— To do —
Start at the line in the entries below that contains "if a <= b and", stop at the line that contains "-- stated objective: simpler", and output exactly the lines in that span, both ends included.

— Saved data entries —
***

-- pv_equiv track=rewrite | github.com/chadfraser/AdventOfCode2018 | 18-SettlersOfTheNorthPole.py | extrapolate_and_get_lumber_value
-- ===== SOURCE A (Python) =====
-- from collections import Counter
--
-- def get_lumber_value(landscape):
--     lumber_counter = Counter([character for sublist in landscape for character in sublist])
--     return lumber_counter["|"] * lumber_counter["#"]
--
-- def get_sum_of_adjacent_tiles(landscape, x, y):
--     open_acre_count = tree_count = lumberyard_count = 0
--     for y_value in range(-1, 2):
--         for x_value in range(-1, 2):
--             if not 0 <= y + y_value < len(landscape) or not 0 <= x + x_value < len(landscape[y_value]):
--                 continue
--             if x_value == y_value == 0:
--                 continue
--             try:
--                 value = landscape[y + y_value][x + x_value]
--                 if value == ".":
--                     open_acre_count += 1
--                 elif value == "|":
--                     tree_count += 1
--                 elif value == "#":
--                     lumberyard_count += 1
--             except IndexError:
--                 pass
--     return open_acre_count, tree_count, lumberyard_count
--
-- def alter_open_acre(tree_count):
--     if tree_count >= 3:
--         return "|"
--     return "."
--
-- def alter_tree(lumberyard_count):
--     if lumberyard_count >= 3:
--         return "#"
--     return "|"
--
-- def alter_lumberyard(tree_count, lumberyard_count):
--     if lumberyard_count >= 1 and tree_count >= 1:
--         return "#"
--     return "."
--
-- def alter_landscape(landscape):
--     new_landscape = []
--     for y_index, sublist in enumerate(landscape):
--         temp_sublist = []
--         for x_index, value in enumerate(sublist):
--             open_acre_count, tree_count, lumberyard_count = get_sum_of_adjacent_tiles(landscape, x_index, y_index)
--             if value == ".":
--                 temp_sublist.append(alter_open_acre(tree_count))
--             elif value == "|":
--                 temp_sublist.append(alter_tree(lumberyard_count))
--             else:
--                 temp_sublist.append(alter_lumberyard(tree_count, lumberyard_count))
--         new_landscape.append(temp_sublist)
--     return new_landscape
--
-- def extrapolate_and_get_lumber_value(landscape, base_time, repetition_time, final_time):
--     period_length = repetition_time - base_time
--     remaining_time = final_time - repetition_time
--     required_time_at_end_of_last_period = remaining_time % period_length
--     for __ in range(required_time_at_end_of_last_period):
--         landscape = alter_landscape(landscape)
--
--     lumber_value = get_lumber_value(landscape)
--     return lumber_value
-- ===== SOURCE B (Python) =====
-- def _window_counts(row, ch):
--     n = len(row)
--     return [sum(1 for c in (i - 1, i, i + 1) if 0 <= c < n and row[c] == ch)
--             for i in range(n)]
--
--
-- def _step(grid):
--     h = len(grid)
--     tree_rows = [_window_counts(row, "|") for row in grid]
--     yard_rows = [_window_counts(row, "#") for row in grid]
--     new_grid = []
--     for y, row in enumerate(grid):
--         new_row = []
--         for x, value in enumerate(row):
--             trees = sum(tree_rows[r][x] for r in (y - 1, y, y + 1) if 0 <= r < h)
--             yards = sum(yard_rows[r][x] for r in (y - 1, y, y + 1) if 0 <= r < h)
--             if value == "|":
--                 trees -= 1
--             elif value == "#":
--                 yards -= 1
--             if value == ".":
--                 new_row.append("|" if trees >= 3 else ".")
--             elif value == "|":
--                 new_row.append("#" if yards >= 3 else "|")
--             else:
--                 new_row.append("#" if yards >= 1 and trees >= 1 else ".")
--         new_grid.append(new_row)
--     return new_grid
--
--
-- def extrapolate_and_get_lumber_value(landscape, base_time, repetition_time, final_time):
--     period_length = repetition_time - base_time
--     steps = (final_time - repetition_time) % period_length
--     grid = landscape
--     for _ in range(steps):
--         grid = _step(grid)
--     trees = sum(row.count("|") for row in grid)
--     yards = sum(row.count("#") for row in grid)
--     return trees * yards
-- ===== Notes on version B (the rewrite author's own statement) =====
-- stated objective: alternative
-- what changed: One automaton step is re-decomposed as two passes: precompute per-row sliding-window counts of '|' and '#', then combine three row windows and subtract the centre cell, replacing A's per-cell 3x3 neighbour probing with bound checks and try/except; the lumber value is a sum of per-row counts instead of a Counter over the flattened grid.
-- outside the precondition, e.g. on extrapolate_and_get_lumber_value([['.'], ['|', '|']], 0, 2, 3): A returns 0, B raises IndexError
import Mathlib
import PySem
-- pv_equiv track=rewrite | github.com/c-bun/CC3.5 | CC3.5.py | sets_are_nodes3
-- ===== SOURCE A (Python) =====
-- def sets_are_nodes3(setlist):
--     edgeList = []
--     nodeList = []
--     for member in setlist:
--         edgeList.append(tuple(sorted([member[1],member[2],member[4],member[5]])))
--         nodeList.append((member[1],member[2]))
--         nodeList.append((member[4],member[5]))
--     result1 = result2 = False
--     if len(set(edgeList)) == len(setlist):
--         result1 = True
--     if len(set(nodeList)) == len(setlist):
--         result2 = True
--     return result1 and result2
-- ===== SOURCE B (Python) =====
-- def sets_are_nodes3(setlist):
--     edges = [tuple(sorted((m[1], m[2], m[4], m[5]))) for m in setlist]
--     nodes = [(m[1], m[2]) for m in setlist] + [(m[4], m[5]) for m in setlist]
--     uniq_edges = sum(1 for i, e in enumerate(edges) if e not in edges[:i])
--     uniq_nodes = sum(1 for i, p in enumerate(nodes) if p not in nodes[:i])
--     return uniq_edges == len(setlist) and uniq_nodes == len(setlist)
-- ===== Notes on version B (the rewrite author's own statement) =====
-- stated objective: alternative
-- what changed: Replaces A's hash-set cardinality tests by set-free first-occurrence counting: B builds the edge and node lists by staged comprehensions and counts, via a quadratic prefix-membership scan (e not in edges[:i]), how many elements are first occurrences, comparing both counts to len(setlist).
import Mathlib
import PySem

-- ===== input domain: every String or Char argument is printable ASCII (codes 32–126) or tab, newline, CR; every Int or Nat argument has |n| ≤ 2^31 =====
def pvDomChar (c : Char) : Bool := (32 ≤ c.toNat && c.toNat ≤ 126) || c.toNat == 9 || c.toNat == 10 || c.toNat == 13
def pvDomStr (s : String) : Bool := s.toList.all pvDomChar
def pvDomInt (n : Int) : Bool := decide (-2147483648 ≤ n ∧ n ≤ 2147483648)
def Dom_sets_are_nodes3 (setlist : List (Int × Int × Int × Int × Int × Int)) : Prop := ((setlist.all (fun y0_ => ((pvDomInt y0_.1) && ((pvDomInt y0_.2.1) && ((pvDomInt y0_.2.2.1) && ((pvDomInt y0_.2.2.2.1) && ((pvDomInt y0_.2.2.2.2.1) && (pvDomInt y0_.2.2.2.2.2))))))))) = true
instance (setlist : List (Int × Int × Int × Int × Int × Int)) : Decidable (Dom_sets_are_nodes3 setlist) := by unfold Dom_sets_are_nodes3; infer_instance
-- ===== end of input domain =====

-- B replaces A's set()-cardinality tests by set-free first-occurrence counting with a
-- quadratic prefix-membership scan (alternative decomposition, not faster).

-- tuple(sorted([member[1], member[2], member[4], member[5]])); the Python tuple of 4 ints is
-- modelled as the sorted 4-element list itself (tuple equality = componentwise = list equality).
def pvEdge (m : Int × Int × Int × Int × Int × Int) : List Int :=
  PySem.List.sorted [m.2.1, m.2.2.1, m.2.2.2.2.1, m.2.2.2.2.2] (fun x => x) false

-- ===== PORT A =====
def sets_are_nodes3 (setlist : List (Int × Int × Int × Int × Int × Int)) : Bool :=
  -- the loop appends to edgeList and twice to nodeList
  let st := setlist.foldl
    (fun (st : List (List Int) × List (Int × Int)) m =>
      (st.1 ++ [pvEdge m], st.2 ++ [(m.2.1, m.2.2.1), (m.2.2.2.2.1, m.2.2.2.2.2)]))
    ([], [])
  let result1 := PySem.Set.len (PySem.Set.ofList st.1) == (setlist.length : Int)
  let result2 := PySem.Set.len (PySem.Set.ofList st.2) == (setlist.length : Int)
  result1 && result2

-- ===== PORT B =====
def sets_are_nodes3_alt (setlist : List (Int × Int × Int × Int × Int × Int)) : Bool :=
  let edges := setlist.map pvEdge
  let nodes := setlist.map (fun m => (m.2.1, m.2.2.1))
               ++ setlist.map (fun m => (m.2.2.2.2.1, m.2.2.2.2.2))
  -- sum(1 for i, e in enumerate(edges) if e not in edges[:i]) as a countP (0/1-sum)
  let uniqEdges : Int :=
    ((PySem.List.enumerate edges 0).countP
      (fun ie => !(PySem.List.slice edges none (some ie.1)).contains ie.2) : Nat)
  let uniqNodes : Int :=
    ((PySem.List.enumerate nodes 0).countP
      (fun ie => !(PySem.List.slice nodes none (some ie.1)).contains ie.2) : Nat)
  uniqEdges == (setlist.length : Int) && uniqNodes == (setlist.length : Int)

-- ===== PRECONDITION & SPEC =====
def Spec_sets_are_nodes3 (setlist : List (Int × Int × Int × Int × Int × Int)) (out : Bool) : Prop := out = sets_are_nodes3_alt setlist
instance (setlist : List (Int × Int × Int × Int × Int × Int)) (out : Bool) : Decidable (Spec_sets_are_nodes3 setlist out) := by unfold Spec_sets_are_nodes3; infer_instance

-- ===== CLAIM (what is proved, stated in full; the proofs are below) =====
def Claim_equal_sets_are_nodes3 : Prop := ∀ (setlist : List (Int × Int × Int × Int × Int × Int)), Dom_sets_are_nodes3 setlist → Spec_sets_are_nodes3 setlist (sets_are_nodes3 setlist)

-- ===== LEMMAS AND PROOFS =====

-- first-occurrence counting over a prefix: the generalized loop invariant
theorem pv_firstOcc_count {α : Type} [BEq α] [LawfulBEq α] [DecidableEq α] (xs pre : List α) :
    ((PySem.List.enumerate xs (pre.length : Int)).countP
        (fun ie => !(PySem.List.slice (pre ++ xs) none (some ie.1)).contains ie.2)) +
      (PySem.Set.ofList pre).length
      = (PySem.Set.ofList (pre ++ xs)).length := by
  induction xs generalizing pre with
  | nil => simp [PySem.List.enumerate_nil]
  | cons a t ih =>
    rw [PySem.List.enumerate_cons, List.countP_cons]
    have hslice : PySem.List.slice (pre ++ a :: t) none (some (pre.length : Int)) = pre := by
      rw [PySem.List.slice_to_natCast]
      simp
    have hassoc : pre ++ a :: t = (pre ++ [a]) ++ t := by simp
    have hlen : (pre.length : Int) + 1 = ((pre ++ [a]).length : Int) := by
      simp [List.length_append]
    have hisA : (PySem.Set.ofList (pre ++ [a])).length
        = (PySem.Set.ofList pre).length + (if a ∈ pre then 0 else 1) := by
      rw [PySem.Set.ofList_append_singleton]
      unfold PySem.Set.add
      by_cases h : a ∈ pre
      · simp [PySem.Set.contains, PySem.Set.mem_ofList, h]
      · simp [PySem.Set.contains, PySem.Set.mem_ofList, h]
    have := ih (pre ++ [a])
    simp only [hslice]
    rw [hassoc, hlen]
    rw [← this, hisA]
    by_cases h : a ∈ pre <;> simp [h]
    omega

-- first-occurrence count of the whole list = |set(xs)|
theorem pv_firstOcc_count_nil {α : Type} [BEq α] [LawfulBEq α] [DecidableEq α] (xs : List α) :
    ((PySem.List.enumerate xs 0).countP
        (fun ie => !(PySem.List.slice xs none (some ie.1)).contains ie.2))
      = (PySem.Set.ofList xs).length := by
  have := pv_firstOcc_count xs []
  simpa using this

-- |set(xs)| only depends on the elements of xs (as a finite set)
theorem pv_len_ofList_eq_card {α : Type} [BEq α] [LawfulBEq α] [DecidableEq α] (xs : List α) :
    (PySem.Set.ofList xs).length = xs.toFinset.card := by
  have hnd := PySem.Set.nodup_ofList (xs := xs)
  have hmem : (PySem.Set.ofList xs).toFinset = xs.toFinset := by
    apply Finset.ext
    intro y
    simp [PySem.Set.mem_ofList]
  rw [← hmem, List.card_toFinset, hnd.dedup]

-- A's interleaved node list and B's concatenated node list have the same element set
theorem pv_nodes_toFinset (setlist : List (Int × Int × Int × Int × Int × Int)) :
    (setlist.flatMap (fun m => [(m.2.1, m.2.2.1), (m.2.2.2.2.1, m.2.2.2.2.2)])).toFinset
      = (setlist.map (fun m => (m.2.1, m.2.2.1))
          ++ setlist.map (fun m => (m.2.2.2.2.1, m.2.2.2.2.2))).toFinset := by
  apply Finset.ext
  intro y
  simp only [List.mem_toFinset, List.mem_flatMap, List.mem_append, List.mem_map,
    List.mem_cons, List.not_mem_nil, or_false]
  constructor
  · rintro ⟨m, hm, h | h⟩
    · exact Or.inl ⟨m, hm, h.symm⟩
    · exact Or.inr ⟨m, hm, h.symm⟩
  · rintro (⟨m, hm, h⟩ | ⟨m, hm, h⟩)
    · exact ⟨m, hm, Or.inl h.symm⟩
    · exact ⟨m, hm, Or.inr h.symm⟩

-- ===== VERDICT (by name: the statement is the Claim_ definition above) =====
theorem sets_are_nodes3_spec : Claim_equal_sets_are_nodes3 := by
  intro setlist _
  unfold Spec_sets_are_nodes3 sets_are_nodes3 sets_are_nodes3_alt
  rw [PySem.List.foldl_prod_mk (f := fun acc m => acc ++ [pvEdge m])
      (g := fun acc m => acc ++ [(m.2.1, m.2.2.1), (m.2.2.2.2.1, m.2.2.2.2.2)])]
  simp only [PySem.List.foldl_append_singleton_eq_map, PySem.List.foldl_append_eq_flatMap,
    List.nil_append]
  rw [pv_firstOcc_count_nil, pv_firstOcc_count_nil]
  simp only [PySem.Set.len]
  have hN : (PySem.Set.ofList (setlist.flatMap (fun m => [(m.2.1, m.2.2.1), (m.2.2.2.2.1, m.2.2.2.2.2)]))).length
      = (PySem.Set.ofList (setlist.map (fun m => (m.2.1, m.2.2.1))
          ++ setlist.map (fun m => (m.2.2.2.2.1, m.2.2.2.2.2)))).length := by
    rw [pv_len_ofList_eq_card, pv_len_ofList_eq_card, pv_nodes_toFinset]
  rw [hN]
-- pv_equiv track=rewrite | github.com/llgeek/leetcode | CharitableGiving/solution.py | charitiableGiving
-- ===== SOURCE A (Python) =====
-- import heapq
--
-- def charitiableGiving(values):
--     """
--     type values: list of int
--     rtype: list of 'A', 'B', 'C'
--     """
--     if len(values) <= 3:
--         return ['A', 'B', 'C'][:len(values)]
--     gives = []
--     heapq.heappush(gives, (values[0], 0))
--     heapq.heappush(gives, (values[1], 1))
--     heapq.heappush(gives, (values[2], 2))
--     res = ['A', 'B', 'C']
--     for val in values[3:]:
--         top = heapq.heappop(gives)
--         heapq.heappush(gives, (top[0] + val, top[1]))
--         res.append(chr(ord('A') + top[1]))
--     return res
-- ===== SOURCE B (Python) =====
-- def charitiableGiving(values):
--     """
--     type values: list of int
--     rtype: list of 'A', 'B', 'C'
--     """
--     if len(values) <= 3:
--         return ['A', 'B', 'C'][:len(values)]
--     a, b, c = values[0], values[1], values[2]
--     res = ['A', 'B', 'C']
--     for val in values[3:]:
--         if a <= b and a <= c:
--             a += val
--             res.append('A')
--         elif b <= c:
--             b += val
--             res.append('B')
--         else:
--             c += val
--             res.append('C')
--     return res
-- ===== Notes on version B (the rewrite author's own statement) =====
-- stated objective: simpler
-- what changed: Replaced the heapq priority queue of (sum, index) tuples by three plain running bucket sums updated with a direct lowest-index-minimum comparison.
import Mathlib
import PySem

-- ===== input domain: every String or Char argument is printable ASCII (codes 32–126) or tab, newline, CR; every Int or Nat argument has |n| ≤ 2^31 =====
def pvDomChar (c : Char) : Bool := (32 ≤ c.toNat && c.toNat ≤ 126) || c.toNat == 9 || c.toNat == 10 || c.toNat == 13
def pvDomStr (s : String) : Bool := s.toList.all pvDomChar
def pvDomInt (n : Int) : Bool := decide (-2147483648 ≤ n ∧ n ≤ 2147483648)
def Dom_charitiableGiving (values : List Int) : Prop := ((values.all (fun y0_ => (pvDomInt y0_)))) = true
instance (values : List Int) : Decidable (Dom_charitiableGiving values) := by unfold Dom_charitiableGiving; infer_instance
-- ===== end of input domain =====

-- B replaces A's heapq priority queue by three running bucket sums updated with a
-- direct lowest-index-min branch (objective: simpler).

-- ===== PORT A =====
-- Python tuple comparison on (sum, index) pairs, as used by heapq.
def pyLt (x y : Int × Int) : Bool := x.1 < y.1 || (x.1 == y.1 && x.2 < y.2)

-- heapq.heappush: exact CPython sift-down behaviour for heaps of size 0, 1 and 2
-- (the only sizes heappush is applied to in this program, whose heap holds ≤ 3 items).
def heappush (h : List (Int × Int)) (x : Int × Int) : List (Int × Int) :=
  match h with
  | [] => [x]
  | [a] => if pyLt x a then [x, a] else [a, x]
  | [a, b] => if pyLt x a then [x, b, a] else [a, b, x]
  | _ => h ++ [x]  -- unreachable here (heap never exceeds 2 elements before a push)

-- heapq.heappop: exact CPython behaviour for heaps of size 3 (the only size popped here);
-- [] would raise IndexError in Python and is unreachable in this program.
def heappop (h : List (Int × Int)) : (Int × Int) × List (Int × Int) :=
  match h with
  | [] => ((0, 0), [])
  | [a] => (a, [])
  | [a, b] => (a, [b])
  | a :: b :: c :: rest => (a, if pyLt c b then c :: b :: rest else b :: c :: rest)

-- chr(ord('A') + i) for i ∈ {0,1,2}
def idxChar (i : Int) : String := String.ofList [Char.ofNat ('A'.toNat + i.toNat)]

-- the for-loop of A as a recursion over values[3:]
def loopA (g : List (Int × Int)) (res : List String) : List Int → List String
  | [] => res
  | v :: rest =>
    let top := (heappop g).1
    loopA (heappush (heappop g).2 (top.1 + v, top.2)) (res ++ [idxChar top.2]) rest

def charitiableGiving (values : List Int) : List String :=
  if values.length ≤ 3 then (["A", "B", "C"].take values.length)
  else
    match values with
    | v0 :: v1 :: v2 :: rest =>
      loopA (heappush (heappush (heappush [] (v0, 0)) (v1, 1)) (v2, 2)) ["A", "B", "C"] rest
    | _ => []  -- unreachable: length > 3

-- ===== PORT B =====
-- the for-loop of B as a recursion over values[3:], carrying the three bucket sums
def loopB (a b c : Int) (res : List String) : List Int → List String
  | [] => res
  | v :: rest =>
    if a ≤ b ∧ a ≤ c then loopB (a + v) b c (res ++ ["A"]) rest
    else if b ≤ c then loopB a (b + v) c (res ++ ["B"]) rest
    else loopB a b (c + v) (res ++ ["C"]) rest

def charitiableGiving_alt (values : List Int) : List String :=
  if values.length ≤ 3 then (["A", "B", "C"].take values.length)
  else
    -- values[0], values[1], values[2], values[3:]; the defaults are unreachable (length > 3)
    loopB (values.getD 0 0) (values.getD 1 0) (values.getD 2 0) ["A", "B", "C"] (values.drop 3)

-- ===== PRECONDITION & SPEC =====
def Spec_charitiableGiving (values : List Int) (out : List String) : Prop := out = charitiableGiving_alt values
instance (values : List Int) (out : List String) : Decidable (Spec_charitiableGiving values out) := by unfold Spec_charitiableGiving; infer_instance

-- ===== CLAIM (what is proved, stated in full; the proofs are below) =====
def Claim_equal_charitiableGiving : Prop := ∀ (values : List Int), Dom_charitiableGiving values → Spec_charitiableGiving values (charitiableGiving values)

-- ===== LEMMAS AND PROOFS =====

-- Invariant: the heap holds exactly the pairs (a,0),(b,1),(c,2) with the lexicographic
-- minimum at the root; the two non-root elements may appear in either order.
def HeapInv (h : List (Int × Int)) (a b c : Int) : Prop :=
  (h = [(a, 0), (b, 1), (c, 2)] ∧ a ≤ b ∧ a ≤ c) ∨
  (h = [(a, 0), (c, 2), (b, 1)] ∧ a ≤ b ∧ a ≤ c) ∨
  (h = [(b, 1), (a, 0), (c, 2)] ∧ b < a ∧ b ≤ c) ∨
  (h = [(b, 1), (c, 2), (a, 0)] ∧ b < a ∧ b ≤ c) ∨
  (h = [(c, 2), (a, 0), (b, 1)] ∧ c < a ∧ c < b) ∨
  (h = [(c, 2), (b, 1), (a, 0)] ∧ c < a ∧ c < b)

lemma init_inv (a b c : Int) :
    HeapInv (heappush (heappush (heappush [] (a, 0)) (b, 1)) (c, 2)) a b c := by
  simp only [heappush, pyLt, HeapInv]
  split_ifs <;> simp_all <;> omega

lemma idxChar_A : idxChar 0 = "A" := by decide
lemma idxChar_B : idxChar 1 = "B" := by decide
lemma idxChar_C : idxChar 2 = "C" := by decide

lemma loop_eq (rest : List Int) : ∀ (h : List (Int × Int)) (a b c : Int) (res : List String),
    HeapInv h a b c → loopA h res rest = loopB a b c res rest := by
  induction rest with
  | nil => intros; rfl
  | cons v rest ih =>
    intro h a b c res hI
    rcases hI with ⟨rfl, h1, h2⟩ | ⟨rfl, h1, h2⟩ | ⟨rfl, h1, h2⟩ | ⟨rfl, h1, h2⟩ | ⟨rfl, h1, h2⟩ | ⟨rfl, h1, h2⟩ <;>
      simp only [loopA, loopB, heappop, heappush, pyLt, idxChar_A, idxChar_B, idxChar_C] <;>
      split_ifs <;> simp_all <;>
      first
      | (apply ih; simp only [HeapInv]; simp_all; omega)
      | omega

-- ===== VERDICT (by name: the statement is the Claim_ definition above) =====
theorem charitiableGiving_spec : Claim_equal_charitiableGiving := by
  intro values _
  unfold Spec_charitiableGiving charitiableGiving charitiableGiving_alt
  split_ifs with hlen
  · rfl
  · match values, hlen with
    | v0 :: v1 :: v2 :: rest, _ =>
      simpa using loop_eq rest _ v0 v1 v2 _ (init_inv v0 v1 v2)
    | [], hlen => simp at hlen
    | [x], hlen => simp at hlen
    | [x, y], hlen => simp at hlen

***

— Expected answer —
--         if a <= b and a <= c:
--             a += val
--             res.append('A')
--         elif b <= c:
--             b += val
--             res.append('B')
--         else:
--             c += val
--             res.append('C')
--     return res
-- ===== Notes on version B (the rewrite author's own statement) =====
-- stated objective: simpler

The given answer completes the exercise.